For example, the system may have a patient-facing opening for
facing the patient that is in fluid communication with the chamber,
which is provided at the patient support's surface wherein the
weight of the patient seals the patient-facing opening against the
patient's skin. Optionally, the patient support includes a
plurality of the chambers and/or systems for treating several
surfaces of the patient's body.
[0017] In another form of the invention, a method of delivering a
drug to a patient includes providing a chamber, which is configured
for enclosing at least a surface of a patient, exposing the
patient's surface to a drug in vapor form, and pressurizing the
chamber, wherein the drug is administered to the surface of the
patient under pressure.
[0018] In another form of the invention, a method of delivering a
drug to a patient includes providing a chamber, which is configured
for enclosing at least a surface of a patient, directing the flow
of a drug into the chamber, controlling the flow of the drug in to
the chamber, and pressurizing the chamber, wherein the drug is
administered to the surface of the patient under pressure.
[0019] In any of the above methods, the pressure may be cycled
between a first pressure and a second pressure, with the first
pressure being different than the second pressure. For example, the
pressure may be cycled between a positive pressure and a negative
pressure.
[0020] In yet another form of the invention, a method of delivering
a drug to a patient includes providing a chamber, which is
configured for enclosing at least a surface of a patient, applying
a drug to a patient's surface, pressurizing the chamber, wherein
the drug is administered to the surface of the patient under
pressure, and cycling the pressure between two different pressure
values.
[0021] In another aspect of the above methods, a gas may be
directed into the chambers, which may be used to transport the
drug, compliment the drug either by enhancing the absorption of the
drug, and/or provide additional treatment.

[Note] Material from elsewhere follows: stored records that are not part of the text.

-- pv_equiv track=rewrite | github.com/pazyn404/Algo | subarray_sum.py | count3
-- ===== SOURCE A (Python) =====
-- from bisect import bisect_left
--
-- def helper(l: list[int], pos: int, sub_range: int) -> int:
--     new_pos = bisect_left(l, pos - sub_range)
--     return len(l) - new_pos
--
-- def count3(l: list[int], target: int, sub_range: int) -> int:
--     res = 0
--     #
--     curr_sum = 0
--     d = {0: [0]}
--
--     for i, num in enumerate(l):
--         curr_sum += num
--         res += helper(d.get(curr_sum - target, []), i, sub_range)
--         if curr_sum in d:
--             d[curr_sum].append(i)
--         else:
--             d[curr_sum] = [i]
--     #
--     return res
-- ===== SOURCE B (Python) =====
-- def count3(l: list[int], target: int, sub_range: int) -> int:
--     # One pass, O(n): sliding-window counter of prefix sums instead of
--     # per-sum sorted index lists with bisect.
--     res = 0
--     curr_sum = 0
--     cnt = {0: 1}
--     window = [(0, 0)]  # (index, prefix sum), indices nondecreasing
--     head = 0
--     for i, num in enumerate(l):
--         curr_sum += num
--         while head < len(window) and window[head][0] < i - sub_range:
--             cnt[window[head][1]] -= 1
--             head += 1
--         res += cnt.get(curr_sum - target, 0)
--         cnt[curr_sum] = cnt.get(curr_sum, 0) + 1
--         window.append((i, curr_sum))
--     return res
-- ===== Notes on version B (the rewrite author's own statement) =====
-- stated objective: alternative
-- what changed: Replaced the dict of per-prefix-sum sorted index lists queried with bisect_left by a single-pass sliding-window counter of prefix sums whose stale entries are evicted with an advancing head pointer, so no per-step binary search or per-sum lists are kept.
import Mathlib
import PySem

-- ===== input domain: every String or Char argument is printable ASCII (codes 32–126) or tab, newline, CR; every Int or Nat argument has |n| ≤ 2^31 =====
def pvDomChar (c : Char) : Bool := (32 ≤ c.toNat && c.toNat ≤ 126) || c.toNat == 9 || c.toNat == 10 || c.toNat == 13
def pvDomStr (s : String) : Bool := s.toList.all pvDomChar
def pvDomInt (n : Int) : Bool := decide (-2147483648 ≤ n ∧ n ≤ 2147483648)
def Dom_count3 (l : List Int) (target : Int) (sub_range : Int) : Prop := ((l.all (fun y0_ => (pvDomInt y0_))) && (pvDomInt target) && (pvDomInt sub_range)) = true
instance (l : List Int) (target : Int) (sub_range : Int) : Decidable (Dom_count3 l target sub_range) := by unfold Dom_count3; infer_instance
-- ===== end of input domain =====

-- B replaces A's dict of per-sum index lists queried with bisect by a single-pass
-- sliding-window counter of prefix sums with pointer-based eviction (alternative algorithm).

-- ===== PORT A =====
-- helper(l, pos, sub_range): len(l) - bisect_left(l, pos - sub_range)
def helperA (lst : List Int) (pos : Int) (sub_range : Int) : Int :=
  let new_pos := PySem.List.bisectLeft lst (pos - sub_range)
  (lst.length : Int) - (new_pos : Int)

-- one iteration of A's for-loop; state = (i, res, curr_sum, d)
def stepA (target sub_range : Int)
    (st : Int × Int × Int × PySem.Dict Int (List Int)) (num : Int) :
    Int × Int × Int × PySem.Dict Int (List Int) :=
  let i := st.1
  let curr_sum := st.2.2.1 + num
  let res := st.2.1 + helperA (st.2.2.2.getD (curr_sum - target) []) i sub_range
  let d := if st.2.2.2.contains curr_sum
           then st.2.2.2.modify curr_sum [] (fun v => v ++ [i])   -- d[curr_sum].append(i)
           else st.2.2.2.insert curr_sum [i]                      -- d[curr_sum] = [i]
  (i + 1, res, curr_sum, d)

def count3 (l : List Int) (target : Int) (sub_range : Int) : Int :=
  (l.foldl (stepA target sub_range) (0, 0, 0, PySem.Dict.empty.insert 0 [0])).2.1

-- ===== PORT B =====
-- Source B's while-loop: advance head past window entries with index < thr, decrementing cnt
def evictB (window : List (Int × Int)) (thr : Int) (head : Nat) (cnt : PySem.Dict Int Int) :
    Nat × PySem.Dict Int Int :=
  match h : window[head]? with
  | some e =>
      if e.1 < thr then
        evictB window thr (head + 1) (cnt.modify e.2 0 (fun v => v - 1))
      else (head, cnt)
  | none => (head, cnt)
  termination_by window.length - head
  decreasing_by
    obtain ⟨hlt, -⟩ := List.getElem?_eq_some_iff.mp h
    omega

-- one iteration of Source B's for-loop; state = (i, res, curr_sum, cnt, window, head)
def stepB (target sub_range : Int)
    (st : Int × Int × Int × PySem.Dict Int Int × List (Int × Int) × Nat) (num : Int) :
    Int × Int × Int × PySem.Dict Int Int × List (Int × Int) × Nat :=
  let i := st.1
  let curr_sum := st.2.2.1 + num
  let hc := evictB st.2.2.2.2.1 (i - sub_range) st.2.2.2.2.2 st.2.2.2.1
  let res := st.2.1 + (hc.2.getD (curr_sum - target) 0)
  let cnt := hc.2.insert curr_sum (hc.2.getD curr_sum 0 + 1)
  (i + 1, res, curr_sum, cnt, st.2.2.2.2.1 ++ [(i, curr_sum)], hc.1)

def count3_alt (l : List Int) (target : Int) (sub_range : Int) : Int :=
  (l.foldl (stepB target sub_range) (0, 0, 0, PySem.Dict.empty.insert 0 1, [(0, 0)], 0)).2.1

-- ===== PRECONDITION & SPEC =====
def Spec_count3 (l : List Int) (target : Int) (sub_range : Int) (out : Int) : Prop := out = count3_alt l target sub_range
instance (l : List Int) (target : Int) (sub_range : Int) (out : Int) : Decidable (Spec_count3 l target sub_range out) := by unfold Spec_count3; infer_instance

-- ===== CLAIM (what is proved, stated in full; the proofs are below) =====
def Claim_equal_count3 : Prop := ∀ (l : List Int) (target : Int) (sub_range : Int), Dom_count3 l target sub_range → Spec_count3 l target sub_range (count3 l target sub_range)

-- ===== LEMMAS AND PROOFS =====

-- the coupling invariant between A's dict state and B's (cnt, window, head) state,
-- entering the loop iteration with counter i
def CInv (sub_range i : Int) (d : PySem.Dict Int (List Int)) (cnt : PySem.Dict Int Int)
    (window : List (Int × Int)) (head : Nat) : Prop :=
  head ≤ window.length ∧
  (∀ j (hj : j < window.length), j < head → (window[j]).1 < i - sub_range) ∧
  (∀ s, d.getD s [] = (window.filter (fun e => e.2 == s)).map Prod.fst) ∧
  (∀ s, cnt.getD s 0 = (((window.drop head).filter (fun e => e.2 == s)).length : Int)) ∧
  window.Pairwise (fun a b => a.1 ≤ b.1) ∧
  (∀ e ∈ window, e.1 ≤ i)

theorem evictB_spec (window : List (Int × Int)) (thr : Int) :
    ∀ (head : Nat) (cnt : PySem.Dict Int Int),
    head ≤ window.length →
    (∀ j (hj : j < window.length), j < head → (window[j]).1 < thr) →
    (∀ s, cnt.getD s 0 = (((window.drop head).filter (fun e => e.2 == s)).length : Int)) →
    (evictB window thr head cnt).1 ≤ window.length ∧
    (∀ j (hj : j < window.length), j < (evictB window thr head cnt).1 → (window[j]).1 < thr) ∧
    (∀ s, (evictB window thr head cnt).2.getD s 0
        = (((window.drop (evictB window thr head cnt).1).filter (fun e => e.2 == s)).length : Int)) ∧
    (∀ (hlt : (evictB window thr head cnt).1 < window.length),
        thr ≤ (window[(evictB window thr head cnt).1]).1) := by
  intro head cnt
  fun_induction evictB window thr head cnt with
  | case1 head cnt e h hlt ih =>
    intro hle hbef hcnt
    obtain ⟨hl, he⟩ := List.getElem?_eq_some_iff.mp h
    have hdrop : window.drop head = window[head] :: window.drop (head + 1) :=
      List.drop_eq_getElem_cons hl
    apply ih
    · omega
    · intro j hj hj2
      rcases Nat.lt_or_ge j head with hc | hc
      · exact hbef j hj hc
      · have : j = head := by omega
        subst this; rw [he]; exact hlt
    · intro s
      rw [PySem.Dict.getD_modify]
      have hc := hcnt s
      rw [hdrop, List.filter_cons] at hc
      by_cases hs : s = e.2
      · subst hs
        rw [he] at hc
        rw [if_pos (show (e.2 == e.2) = true by simp)] at hc
        simp only [List.length_cons] at hc
        rw [if_pos rfl]
        omega
      · rw [if_neg hs]
        rw [he] at hc
        rw [if_neg (show ¬((e.2 == s) = true) by simp; exact fun hh => hs hh.symm)] at hc
        exact hc
  | case2 head cnt e h hge =>
    intro hle hbef hcnt
    obtain ⟨hl, he⟩ := List.getElem?_eq_some_iff.mp h
    refine ⟨hle, hbef, hcnt, ?_⟩
    intro hlt2
    rw [he]
    omega
  | case3 head cnt h =>
    intro hle hbef hcnt
    have : window.length ≤ head := by
      have := List.getElem?_eq_none_iff.mp h
      omega
    refine ⟨hle, hbef, hcnt, ?_⟩
    intro hlt2
    omega

theorem bisect_count (xs : List Int) (x : Int) (h : xs.Pairwise (· ≤ ·)) :
    (xs.length : Int) - (PySem.List.bisectLeft xs x : Int)
      = ((xs.filter (fun a => decide (x ≤ a))).length : Int) := by
  obtain ⟨h1, h2, h3⟩ := PySem.List.bisectLeft_spec xs x h
  have hfilter : xs.filter (fun a => decide (x ≤ a)) = xs.drop (PySem.List.bisectLeft xs x) := by
    conv_lhs => rw [← List.take_append_drop (PySem.List.bisectLeft xs x) xs]
    rw [List.filter_append]
    have h4 : (xs.take (PySem.List.bisectLeft xs x)).filter (fun a => decide (x ≤ a)) = [] := by
      rw [List.filter_eq_nil_iff]
      intro a ha
      rw [List.mem_take_iff_getElem] at ha
      obtain ⟨j, hj, rfl⟩ := ha
      have := h2 j (by omega) (by omega)
      simpa using not_le.mpr this
    have h5 : (xs.drop (PySem.List.bisectLeft xs x)).filter (fun a => decide (x ≤ a))
        = xs.drop (PySem.List.bisectLeft xs x) := by
      rw [List.filter_eq_self]
      intro a ha
      rw [List.mem_iff_getElem] at ha
      obtain ⟨j, hj, rfl⟩ := ha
      rw [List.getElem_drop]
      simp only [decide_eq_true_eq]
      exact h3 _ (by simp at hj; omega) (by omega)
    rw [h4, h5, List.nil_append]
  rw [hfilter, List.length_drop]
  omega

-- on a fst-sorted window, the live-suffix count equals the count with an explicit
-- index-threshold condition over the whole window
theorem drop_count_eq (window : List (Int × Int)) (thr s : Int) (head : Nat)
    (hle : head ≤ window.length)
    (hbef : ∀ j (hj : j < window.length), j < head → (window[j]).1 < thr)
    (hpw : window.Pairwise (fun a b => a.1 ≤ b.1))
    (hbound : ∀ (hlt : head < window.length), thr ≤ (window[head]).1) :
    ((window.drop head).filter (fun e => e.2 == s)).length
      = (window.filter (fun e => (e.2 == s) && decide (thr ≤ e.1))).length := by
  conv_rhs => rw [← List.take_append_drop head window]
  rw [List.filter_append, List.length_append]
  have h4 : (window.take head).filter (fun e => (e.2 == s) && decide (thr ≤ e.1)) = [] := by
    rw [List.filter_eq_nil_iff]
    intro e he
    rw [List.mem_take_iff_getElem] at he
    obtain ⟨j, hj, rfl⟩ := he
    have := hbef j (by omega) (by omega)
    simp [not_le.mpr this]
  have h5 : (window.drop head).filter (fun e => (e.2 == s) && decide (thr ≤ e.1))
      = (window.drop head).filter (fun e => e.2 == s) := by
    apply List.filter_congr
    intro e he
    rw [List.mem_iff_getElem] at he
    obtain ⟨j, hj, rfl⟩ := he
    have hjlen : head + j < window.length := by simp at hj; omega
    rw [List.getElem_drop]
    have hthr : thr ≤ (window[head + j]).1 := by
      have h0 := hbound (by omega)
      rcases Nat.eq_or_lt_of_le (Nat.le_add_right head j) with heq | hlt
      · have hj0 : j = 0 := by omega
        subst hj0; simpa using h0
      · exact le_trans h0 ((List.pairwise_iff_getElem.mp hpw) head (head + j) (by omega) hjlen hlt)
    simp [hthr]
  rw [h4, h5]
  simp

theorem loop_eq (target sub_range : Int) :
    ∀ (l : List Int) (i res cs : Int) (d : PySem.Dict Int (List Int))
      (cnt : PySem.Dict Int Int) (window : List (Int × Int)) (head : Nat),
    CInv sub_range i d cnt window head →
    (l.foldl (stepA target sub_range) (i, res, cs, d)).2.1
      = (l.foldl (stepB target sub_range) (i, res, cs, cnt, window, head)).2.1 := by
  intro l
  induction l with
  | nil => intro i res cs d cnt window head _; rfl
  | cons num l ih =>
    intro i res cs d cnt window head hinv
    obtain ⟨hle, hbef, hd, hcnt, hpw, hub⟩ := hinv
    obtain ⟨e1, e2, e3, e4⟩ := evictB_spec window (i - sub_range) head cnt hle hbef hcnt
    simp only [List.foldl_cons, stepA, stepB]
    -- the two per-step increments agree
    have hAB : helperA (d.getD (cs + num - target) []) i sub_range
        = (evictB window (i - sub_range) head cnt).2.getD (cs + num - target) 0 := by
      rw [hd, e3]
      have hsorted : ((window.filter (fun e => e.2 == (cs + num - target))).map Prod.fst).Pairwise
          (fun a b => a ≤ b) := by
        apply List.Pairwise.map
        · exact fun a b hab => hab
        · exact hpw.sublist List.filter_sublist
      show (((window.filter (fun e => e.2 == (cs + num - target))).map Prod.fst).length : Int)
          - _ = _
      rw [bisect_count _ (i - sub_range) hsorted]
      rw [List.filter_map, List.length_map, List.filter_filter]
      rw [drop_count_eq window (i - sub_range) (cs + num - target) _ e1 e2 hpw e4]
      congr 2
      exact List.filter_congr (fun a _ => by simp [Function.comp, Bool.and_comm])
    rw [hAB]
    apply ih
    -- re-establish the invariant at i + 1
    refine ⟨?_, ?_, ?_, ?_, ?_, ?_⟩
    · rw [List.length_append]; simp; omega
    · intro j hj hj2
      have hjw : j < window.length := by omega
      rw [List.getElem_append_left hjw]
      have := e2 j hjw hj2
      omega
    · intro s'
      rw [List.filter_append, List.map_append]
      have hsing : (List.filter (fun e => e.2 == s') [((i : Int), cs + num)]).map Prod.fst
          = if s' = cs + num then [i] else [] := by
        by_cases hs' : s' = cs + num
        · subst hs'; simp
        · have hb : ((cs + num : Int) == s') = false := by
            simp; exact fun hh => hs' hh.symm
          simp [List.filter, hb, hs']
      rw [hsing]
      by_cases hs' : s' = cs + num
      · rw [if_pos hs']
        subst hs'
        by_cases hctn : d.contains (cs + num) = true
        · rw [if_pos hctn, PySem.Dict.getD_modify, if_pos rfl, hd]
        · rw [if_neg hctn, PySem.Dict.getD_insert, if_pos rfl]
          have h0 : d.getD (cs + num) [] = [] :=
            PySem.Dict.getD_of_not_contains _ _ (by simpa using hctn)
          rw [← hd, h0]
          simp
      · rw [if_neg hs']
        by_cases hctn : d.contains (cs + num) = true
        · rw [if_pos hctn, PySem.Dict.getD_modify, if_neg hs', hd, List.append_nil]
        · rw [if_neg hctn, PySem.Dict.getD_insert, if_neg hs', hd, List.append_nil]
    · intro s'
      rw [PySem.Dict.getD_insert, List.drop_append_of_le_length e1, List.filter_append,
          List.length_append]
      by_cases hs' : s' = cs + num
      · rw [if_pos hs', e3]
        subst hs'
        simp [List.filter]
      · rw [if_neg hs', e3]
        have : ((cs + num : Int) == s') = false := by
          simp; exact fun hh => hs' hh.symm
        simp [List.filter, this]
    · rw [List.pairwise_append]
      refine ⟨hpw, by simp, ?_⟩
      intro a ha b hb
      simp only [List.mem_singleton] at hb
      subst hb
      exact hub a ha
    · intro e he
      rcases List.mem_append.mp he with h | h
      · have := hub e h; omega
      · simp only [List.mem_singleton] at h
        subst h
        simp

-- ===== VERDICT (by name: the statement is the Claim_ definition above) =====
theorem count3_spec : Claim_equal_count3 := by
  intro l target sub_range _
  unfold Spec_count3 count3 count3_alt
  apply loop_eq
  refine ⟨by simp, by omega, ?_, ?_, by simp, by simp⟩
  · intro s
    rw [PySem.Dict.getD_insert]
    by_cases hs : s = 0
    · subst hs; simp
    · rw [if_neg hs]
      rw [PySem.Dict.getD_empty]
      have : ((0 : Int) == s) = false := by simp; exact fun hh => hs hh.symm
      simp [List.filter, this]
  · intro s
    rw [PySem.Dict.getD_insert]
    by_cases hs : s = 0
    · subst hs; simp
    · rw [if_neg hs]
      rw [PySem.Dict.getD_empty]
      have : ((0 : Int) == s) = false := by simp; exact fun hh => hs hh.symm
      simp [List.filter, this]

[0022] Further, the humidity or temperature in the chambers may be
controlled. For example, the humidity or temperature in the
chambers may be increased. Optionally, when the drug is delivered
to the chambers for application, the drug may be transformed into a
spray or mist form and then directed into the chambers.
[0023] Accordingly, the present invention provides a drug delivery
system that can deliver a drug or drugs through-the-surface-tissue,
thus eliminating the various problems associate with, for example,
injection, ingestion, or suppositories, and may be used to better
target the drug by applying the drug or drugs to a localized
surface of the patient.
[0024] These and other objects, advantages, purposes, and features
of the invention will become more apparent from the study of the
following description taken in conjunction with the drawings.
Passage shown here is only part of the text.